From the entries below, copy out all lines holding "handled".

(Collected data)

+-------+

-- pv_equiv track=rewrite | github.com/Sefaria/Sefaria-Data | sources/calendars/yerushalmi_yomi_calendar/ingest_calendar.py | num_to_gematria
-- ===== SOURCE A (Python) =====
-- def num_to_gematria(number):
--     hebrew_letters = {
--         1: 'א',
--         2: 'ב',
--         3: 'ג',
--         4: 'ד',
--         5: 'ה',
--         6: 'ו',
--         7: 'ז',
--         8: 'ח',
--         9: 'ט',
--         10: 'י',
--         20: 'כ',
--         30: 'ל',
--         40: 'מ',
--         50: 'נ',
--         60: 'ס',
--         70: 'ע',
--         80: 'פ',
--         90: 'צ',
--         100: 'ק',
--         200: 'ר',
--         300: 'ש',
--         400: 'ת'
--     }
--     result = ''
--     for value, letter in sorted(hebrew_letters.items(), reverse=True):
--         while number >= value:
--             result += letter
--             number -= value
--     result = result.replace('יה', 'טו')
--     result = result.replace('יו', 'טז')
--     return result
-- ===== SOURCE B (Python) =====
-- def num_to_gematria(number):
--     # Place-value decomposition: direct table lookup per decimal digit
--     # instead of a descending greedy subtraction scan; the two irregular
--     # remainders are handled as explicit cases.
--     if number < 1:
--         return ''
--     hundreds, rest = divmod(number, 100)
--     tens, units = divmod(rest, 10)
--     if rest == 15:
--         tail = 'טו'
--     elif rest == 16:
--         tail = 'טז'
--     else:
--         tail = ['', 'י', 'כ', 'ל', 'מ', 'נ', 'ס', 'ע', 'פ', 'צ'][tens] + \
--                ['', 'א', 'ב', 'ג', 'ד', 'ה', 'ו', 'ז', 'ח', 'ט'][units]
--     return 'ת' * (hundreds // 4) + ['', 'ק', 'ר', 'ש'][hundreds % 4] + tail
-- ===== Notes on version B (the rewrite author's own statement) =====
-- stated objective: alternative
-- what changed: Replaces the descending greedy subtraction scan over the letter values (plus the two string replaces) with a direct place-value decomposition: quotient/remainder per decimal digit, table lookups for units/tens/hundreds, and the two irregular remainders handled as explicit cases instead of post-hoc replaces.
import Mathlib
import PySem

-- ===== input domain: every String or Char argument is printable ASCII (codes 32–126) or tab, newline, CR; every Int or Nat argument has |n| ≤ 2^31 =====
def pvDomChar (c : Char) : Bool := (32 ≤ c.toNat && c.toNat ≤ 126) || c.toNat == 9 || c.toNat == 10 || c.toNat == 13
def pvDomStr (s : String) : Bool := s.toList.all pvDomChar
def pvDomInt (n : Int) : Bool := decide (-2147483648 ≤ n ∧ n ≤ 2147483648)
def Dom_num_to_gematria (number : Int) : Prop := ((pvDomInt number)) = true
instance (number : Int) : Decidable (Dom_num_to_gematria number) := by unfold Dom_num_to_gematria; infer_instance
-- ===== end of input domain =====

-- B replaces A's descending greedy subtraction scan with a per-decimal-digit
-- place-value table lookup; equal return value proved on the whole domain.

-- ===== PORT A =====
-- the dict literal hebrew_letters, in insertion order (dict → association list)
def hebrewLetters : List (Int × List Char) :=
  [(1, ['א']), (2, ['ב']), (3, ['ג']), (4, ['ד']), (5, ['ה']), (6, ['ו']), (7, ['ז']),
   (8, ['ח']), (9, ['ט']), (10, ['י']), (20, ['כ']), (30, ['ל']), (40, ['מ']), (50, ['נ']),
   (60, ['ס']), (70, ['ע']), (80, ['פ']), (90, ['צ']), (100, ['ק']), (200, ['ר']),
   (300, ['ש']), (400, ['ת'])]

-- the inner `while number >= value: result += letter; number -= value` loop;
-- fuel only makes the same computation total (each pass subtracts value ≥ 1,
-- so number.toNat + 1 passes always suffice)
def gemWhile (fuel : Nat) (value : Int) (letter : List Char) (result : List Char)
    (number : Int) : List Char × Int :=
  match fuel with
  | 0 => (result, number)
  | f + 1 =>
    if value ≤ number then gemWhile f value letter (result ++ letter) (number - value)
    else (result, number)

-- one iteration of `for value, letter in …`, carrying the state (result, number)
def gemStep (st : List Char × Int) (p : Int × List Char) : List Char × Int :=
  gemWhile (st.2.toNat + 1) p.1 p.2 st.1 st.2

def num_to_gematria (number : Int) : String :=
  -- the dict keys are distinct, so Python's tuple comparison in sorted(...) is
  -- decided by the value component alone: sorting on fst is exact here
  let pairs := PySem.List.sorted hebrewLetters (fun x => x.1) true
  let st := pairs.foldl gemStep (([] : List Char), number)
  let r1 := PySem.Chars.replace st.1 ['י', 'ה'] ['ט', 'ו']
  let r2 := PySem.Chars.replace r1 ['י', 'ו'] ['ט', 'ז']
  String.ofList r2

-- ===== PORT B =====
def unitsTable : List (List Char) :=
  [[], ['א'], ['ב'], ['ג'], ['ד'], ['ה'], ['ו'], ['ז'], ['ח'], ['ט']]
def tensTable : List (List Char) :=
  [[], ['י'], ['כ'], ['ל'], ['מ'], ['נ'], ['ס'], ['ע'], ['פ'], ['צ']]
def hundredsTable : List (List Char) :=
  [[], ['ק'], ['ר'], ['ש']]

def num_to_gematria_alt (number : Int) : String :=
  if number < 1 then "" else
  let hundreds := PySem.Int.floordiv number 100
  let rest := PySem.Int.mod number 100
  let tens := PySem.Int.floordiv rest 10
  let units := PySem.Int.mod rest 10
  let tail : List Char :=
    if rest = 15 then ['ט', 'ו']
    else if rest = 16 then ['ט', 'ז']
    else PySem.List.pyGetD tensTable tens [] ++ PySem.List.pyGetD unitsTable units []
  String.ofList (List.replicate (PySem.Int.floordiv hundreds 4).toNat 'ת'
    ++ PySem.List.pyGetD hundredsTable (PySem.Int.mod hundreds 4) [] ++ tail)

-- ===== PRECONDITION & SPEC =====
def Spec_num_to_gematria (number : Int) (out : String) : Prop := out = num_to_gematria_alt number
instance (number : Int) (out : String) : Decidable (Spec_num_to_gematria number out) := by unfold Spec_num_to_gematria; infer_instance

-- ===== CLAIM (what is proved, stated in full; the proofs are below) =====
def Claim_equal_num_to_gematria : Prop := ∀ (number : Int), Dom_num_to_gematria number → Spec_num_to_gematria number (num_to_gematria number)

-- ===== LEMMAS AND PROOFS =====

-- the sorted list, spelled out
lemma sorted_pairs_eq : PySem.List.sorted hebrewLetters (fun x => x.1) true =
    (400, ['ת']) :: [(300, ['ש']), (200, ['ר']), (100, ['ק']), (90, ['צ']), (80, ['פ']),
      (70, ['ע']), (60, ['ס']), (50, ['נ']), (40, ['מ']), (30, ['ל']), (20, ['כ']),
      (10, ['י']), (9, ['ט']), (8, ['ח']), (7, ['ז']), (6, ['ו']), (5, ['ה']), (4, ['ד']),
      (3, ['ג']), (2, ['ב']), (1, ['א'])] := by decide

-- the pairs after (400, ת)
def restPairs : List (Int × List Char) :=
  [(300, ['ש']), (200, ['ר']), (100, ['ק']), (90, ['צ']), (80, ['פ']), (70, ['ע']),
   (60, ['ס']), (50, ['נ']), (40, ['מ']), (30, ['ל']), (20, ['כ']), (10, ['י']),
   (9, ['ט']), (8, ['ח']), (7, ['ז']), (6, ['ו']), (5, ['ה']), (4, ['ד']),
   (3, ['ג']), (2, ['ב']), (1, ['א'])]

-- what A produces from the remainder r < 400 (everything after the ת-loop)
def coreA (r : Int) : List Char := (restPairs.foldl gemStep ([], r)).1

-- what B produces from the remainder r < 400
def coreB (r : Int) : List Char :=
  PySem.List.pyGetD hundredsTable (PySem.Int.floordiv r 100) [] ++
  (if PySem.Int.mod r 100 = 15 then ['ט', 'ו']
   else if PySem.Int.mod r 100 = 16 then ['ט', 'ז']
   else PySem.List.pyGetD tensTable (PySem.Int.floordiv (PySem.Int.mod r 100) 10) [] ++
        PySem.List.pyGetD unitsTable (PySem.Int.mod (PySem.Int.mod r 100) 10) [])

lemma gemWhile_skip (f : Nat) (v : Int) (l acc : List Char) (n : Int) (h : n < v) :
    gemWhile f v l acc n = (acc, n) := by
  cases f with
  | zero => rfl
  | succ f => simp [gemWhile, show ¬ (v ≤ n) by omega]

lemma gemWhile_acc (f : Nat) (v : Int) (l : List Char) :
    ∀ (n : Int) (acc : List Char),
      gemWhile f v l acc n = (acc ++ (gemWhile f v l [] n).1, (gemWhile f v l [] n).2) := by
  induction f with
  | zero => intro n acc; simp [gemWhile]
  | succ f ih =>
    intro n acc
    by_cases h : v ≤ n
    · simp only [gemWhile, if_pos h, List.nil_append]
      rw [ih (n - v) (acc ++ l), ih (n - v) l]
      simp [List.append_assoc]
    · simp [gemWhile, h]

-- the ת-loop: value 400, starting result [], nonneg number, enough fuel
lemma gemWhile_spec400 (l : List Char) :
    ∀ (f : Nat) (n : Int), 0 ≤ n → n < (f : Int) * 400 →
      gemWhile f 400 l [] n = ((List.replicate (n / 400).toNat l).flatten, n % 400) := by
  intro f
  induction f with
  | zero => intro n h0 hf; omega
  | succ f ih =>
    intro n h0 hf
    by_cases h : (400 : Int) ≤ n
    · simp only [gemWhile, if_pos h]
      rw [gemWhile_acc, ih (n - 400) (by omega) (by push_cast at hf ⊢; omega)]
      have hk : (n / 400).toNat = ((n - 400) / 400).toNat + 1 := by omega
      rw [hk, List.replicate_succ, List.flatten_cons]
      simp only [List.nil_append]
      rw [show (n - 400) % 400 = n % 400 by omega]
    · rw [gemWhile_skip _ _ _ _ _ (by omega)]
      have h1 : (n / 400).toNat = 0 := by omega
      have h2 : n % 400 = n := by omega
      simp [h1, h2]

-- a number below every remaining value passes through the whole loop unchanged
lemma fold_skip (n : Int) (hn : n ≤ 0) :
    ∀ (ps : List (Int × List Char)), (∀ p ∈ ps, 1 ≤ p.1) →
      ∀ acc, ps.foldl gemStep (acc, n) = (acc, n) := by
  intro ps
  induction ps with
  | nil => intro _ acc; rfl
  | cons p t ih =>
    intro hps acc
    have h1 : 1 ≤ p.1 := hps p (by simp)
    simp only [List.foldl_cons]
    rw [show gemStep (acc, n) p = (acc, n) from gemWhile_skip _ _ _ _ _ (by omega)]
    exact ih (fun q hq => hps q (by simp [hq])) acc

-- the accumulated result only ever grows on the right
lemma fold_acc (ps : List (Int × List Char)) :
    ∀ (n : Int) (acc : List Char),
      ps.foldl gemStep (acc, n)
        = (acc ++ (ps.foldl gemStep ([], n)).1, (ps.foldl gemStep ([], n)).2) := by
  induction ps with
  | nil => intro n acc; simp
  | cons p t ih =>
    intro n acc
    simp only [List.foldl_cons]
    rcases hw : gemWhile (n.toNat + 1) p.1 p.2 [] n with ⟨w1, w2⟩
    have ha : gemStep (acc, n) p = (acc ++ w1, w2) := by
      have := gemWhile_acc (n.toNat + 1) p.1 p.2 n acc
      rw [hw] at this; exact this
    have hb : gemStep ([], n) p = (w1, w2) := hw
    rw [ha, hb, ih w2 (acc ++ w1), ih w2 w1]
    simp [List.append_assoc]

-- replace.go: the accumulator is a reversed prefix of the answer
lemma replace_go_acc (old new : List Char) :
    ∀ (f : Nat) (s acc : List Char),
      PySem.Chars.replace.go old new f s acc
        = acc.reverse ++ PySem.Chars.replace.go old new f s [] := by
  intro f
  induction f with
  | zero => intro s acc; simp [PySem.Chars.replace.go]
  | succ f ih =>
    intro s acc
    cases s with
    | nil => simp [PySem.Chars.replace.go]
    | cons c t =>
      simp only [PySem.Chars.replace.go]
      by_cases h : old.isPrefixOf (c :: t)
      · simp only [if_pos h, List.append_nil]
        rw [ih _ (new.reverse ++ acc), ih _ new.reverse]
        simp [List.append_assoc]
      · simp only [if_neg h, List.append_nil]
        rw [ih _ (c :: acc), ih _ [c]]
        simp [List.append_assoc]

-- replace.go walks over a run of a character the pattern cannot start with
lemma replace_go_run (o c : Char) (os new : List Char) (hoc : o ≠ c) :
    ∀ (k : Nat) (f : Nat) (s acc : List Char),
      PySem.Chars.replace.go (o :: os) new (k + f) (List.replicate k c ++ s) acc
        = PySem.Chars.replace.go (o :: os) new f s (List.replicate k c ++ acc) := by
  intro k
  induction k with
  | zero => intro f s acc; simp
  | succ k ih =>
    intro f s acc
    have hfuel : k + 1 + f = (k + f) + 1 := by omega
    rw [hfuel, List.replicate_succ, List.cons_append]
    simp only [PySem.Chars.replace.go]
    have hpre : (o :: os).isPrefixOf (c :: (List.replicate k c ++ s)) = false := by
      simp [List.isPrefixOf, hoc]
    simp only [hpre, Bool.false_eq_true, if_false]
    rw [ih f s (c :: acc)]
    congr 1
    rw [show List.replicate k c ++ c :: acc = (List.replicate k c ++ [c]) ++ acc by simp,
        ← List.replicate_succ']
    simp [List.replicate_succ]

-- str.replace leaves a leading run untouched when the pattern starts elsewhere
lemma replace_run_prefix (o c : Char) (os new : List Char) (hoc : o ≠ c)
    (k : Nat) (s : List Char) :
    PySem.Chars.replace (List.replicate k c ++ s) (o :: os) new
      = List.replicate k c ++ PySem.Chars.replace s (o :: os) new := by
  simp only [PySem.Chars.replace, List.isEmpty_cons, Bool.false_eq_true, if_false]
  rw [List.length_append, List.length_replicate, replace_go_run o c os new hoc,
    List.append_nil, replace_go_acc, List.reverse_replicate]

-- the tail of the loop agrees with B's digit tables on every remainder < 400
set_option maxRecDepth 40000 in
lemma core400 : ∀ m : Fin 400,
    PySem.Chars.replace (PySem.Chars.replace (coreA (m : Int)) ['י', 'ה'] ['ט', 'ו'])
      ['י', 'ו'] ['ט', 'ז'] = coreB (m : Int) := by decide

-- B, written with the remainder split off the ת-run
lemma alt_eq (n : Int) (hn : 1 ≤ n) :
    num_to_gematria_alt n
      = String.ofList (List.replicate (n / 400).toNat 'ת' ++ coreB (n % 400)) := by
  have h100 : PySem.Int.floordiv n 100 = n / 100 :=
    PySem.Int.floordiv_eq_ediv_of_pos (by norm_num)
  have hm100 : PySem.Int.mod n 100 = n % 100 :=
    PySem.Int.mod_eq_emod_of_pos (by norm_num)
  simp only [num_to_gematria_alt, if_neg (by omega : ¬ n < 1), h100, hm100,
    PySem.Int.floordiv_eq_ediv_of_pos (by norm_num : (0:Int) < 4),
    PySem.Int.floordiv_eq_ediv_of_pos (by norm_num : (0:Int) < 10),
    PySem.Int.mod_eq_emod_of_pos (by norm_num : (0:Int) < 4),
    PySem.Int.mod_eq_emod_of_pos (by norm_num : (0:Int) < 10)]
  unfold coreB
  simp only [PySem.Int.floordiv_eq_ediv_of_pos (by norm_num : (0:Int) < 100),
    PySem.Int.floordiv_eq_ediv_of_pos (by norm_num : (0:Int) < 10),
    PySem.Int.mod_eq_emod_of_pos (by norm_num : (0:Int) < 100),
    PySem.Int.mod_eq_emod_of_pos (by norm_num : (0:Int) < 10)]
  rw [show n / 100 / 4 = n / 400 by omega,
      show n / 100 % 4 = n % 400 / 100 by omega,
      show n % 100 = n % 400 % 100 by omega]
  simp [List.append_assoc]

-- ===== VERDICT (by name: the statement is the Claim_ definition above) =====
theorem num_to_gematria_spec : Claim_equal_num_to_gematria := by
  intro n _
  unfold Spec_num_to_gematria num_to_gematria
  dsimp only
  rw [sorted_pairs_eq]
  by_cases hn : n < 1
  · -- number < 1: the loop never fires and both sides return ""
    rw [fold_skip n (by omega) _ (by decide) []]
    simp only [num_to_gematria_alt, if_pos hn]
    rfl
  · -- number ≥ 1: split off the ת-run, then compare the < 400 tail pointwise
    rw [show ((400, ['ת']) :: [(300, ['ש']), (200, ['ר']), (100, ['ק']), (90, ['צ']), (80, ['פ']),
      (70, ['ע']), (60, ['ס']), (50, ['נ']), (40, ['מ']), (30, ['ל']), (20, ['כ']),
      (10, ['י']), (9, ['ט']), (8, ['ח']), (7, ['ז']), (6, ['ו']), (5, ['ה']), (4, ['ד']),
      (3, ['ג']), (2, ['ב']), (1, ['א'])] : List (Int × List Char))
        = (400, ['ת']) :: restPairs from rfl]
    simp only [List.foldl_cons]
    have hstep : gemStep ([], n) (400, ['ת'])
        = (List.replicate (n / 400).toNat 'ת', n % 400) := by
      unfold gemStep
      rw [gemWhile_spec400 ['ת'] (n.toNat + 1) n (by omega) (by push_cast; omega)]
      rw [List.flatten_replicate_singleton]
    rw [hstep, fold_acc]
    have hr0 : 0 ≤ n % 400 := by omega
    have hr1 : n % 400 < 400 := by omega
    have hco : coreA (n % 400) = (restPairs.foldl gemStep ([], n % 400)).1 := rfl
    rw [← hco]
    rw [replace_run_prefix 'י' 'ת' ['ה'] ['ט', 'ו'] (by decide),
        replace_run_prefix 'י' 'ת' ['ו'] ['ט', 'ז'] (by decide)]
    have hm : ((⟨(n % 400).toNat, by omega⟩ : Fin 400) : Int) = n % 400 := by
      simp; omega
    have := core400 ⟨(n % 400).toNat, by omega⟩
    rw [hm] at this
    rw [this, alt_eq n (by omega)]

+-------+

• **Output of the exercise**
--     # remainders are handled as explicit cases.
-- what changed: Replaces the descending greedy subtraction scan over the letter values (plus the two string replaces) with a direct place-value decomposition: quotient/remainder per decimal digit, table lookups for units/tens/hundreds, and the two irregular remainders handled as explicit cases instead of post-hoc replaces.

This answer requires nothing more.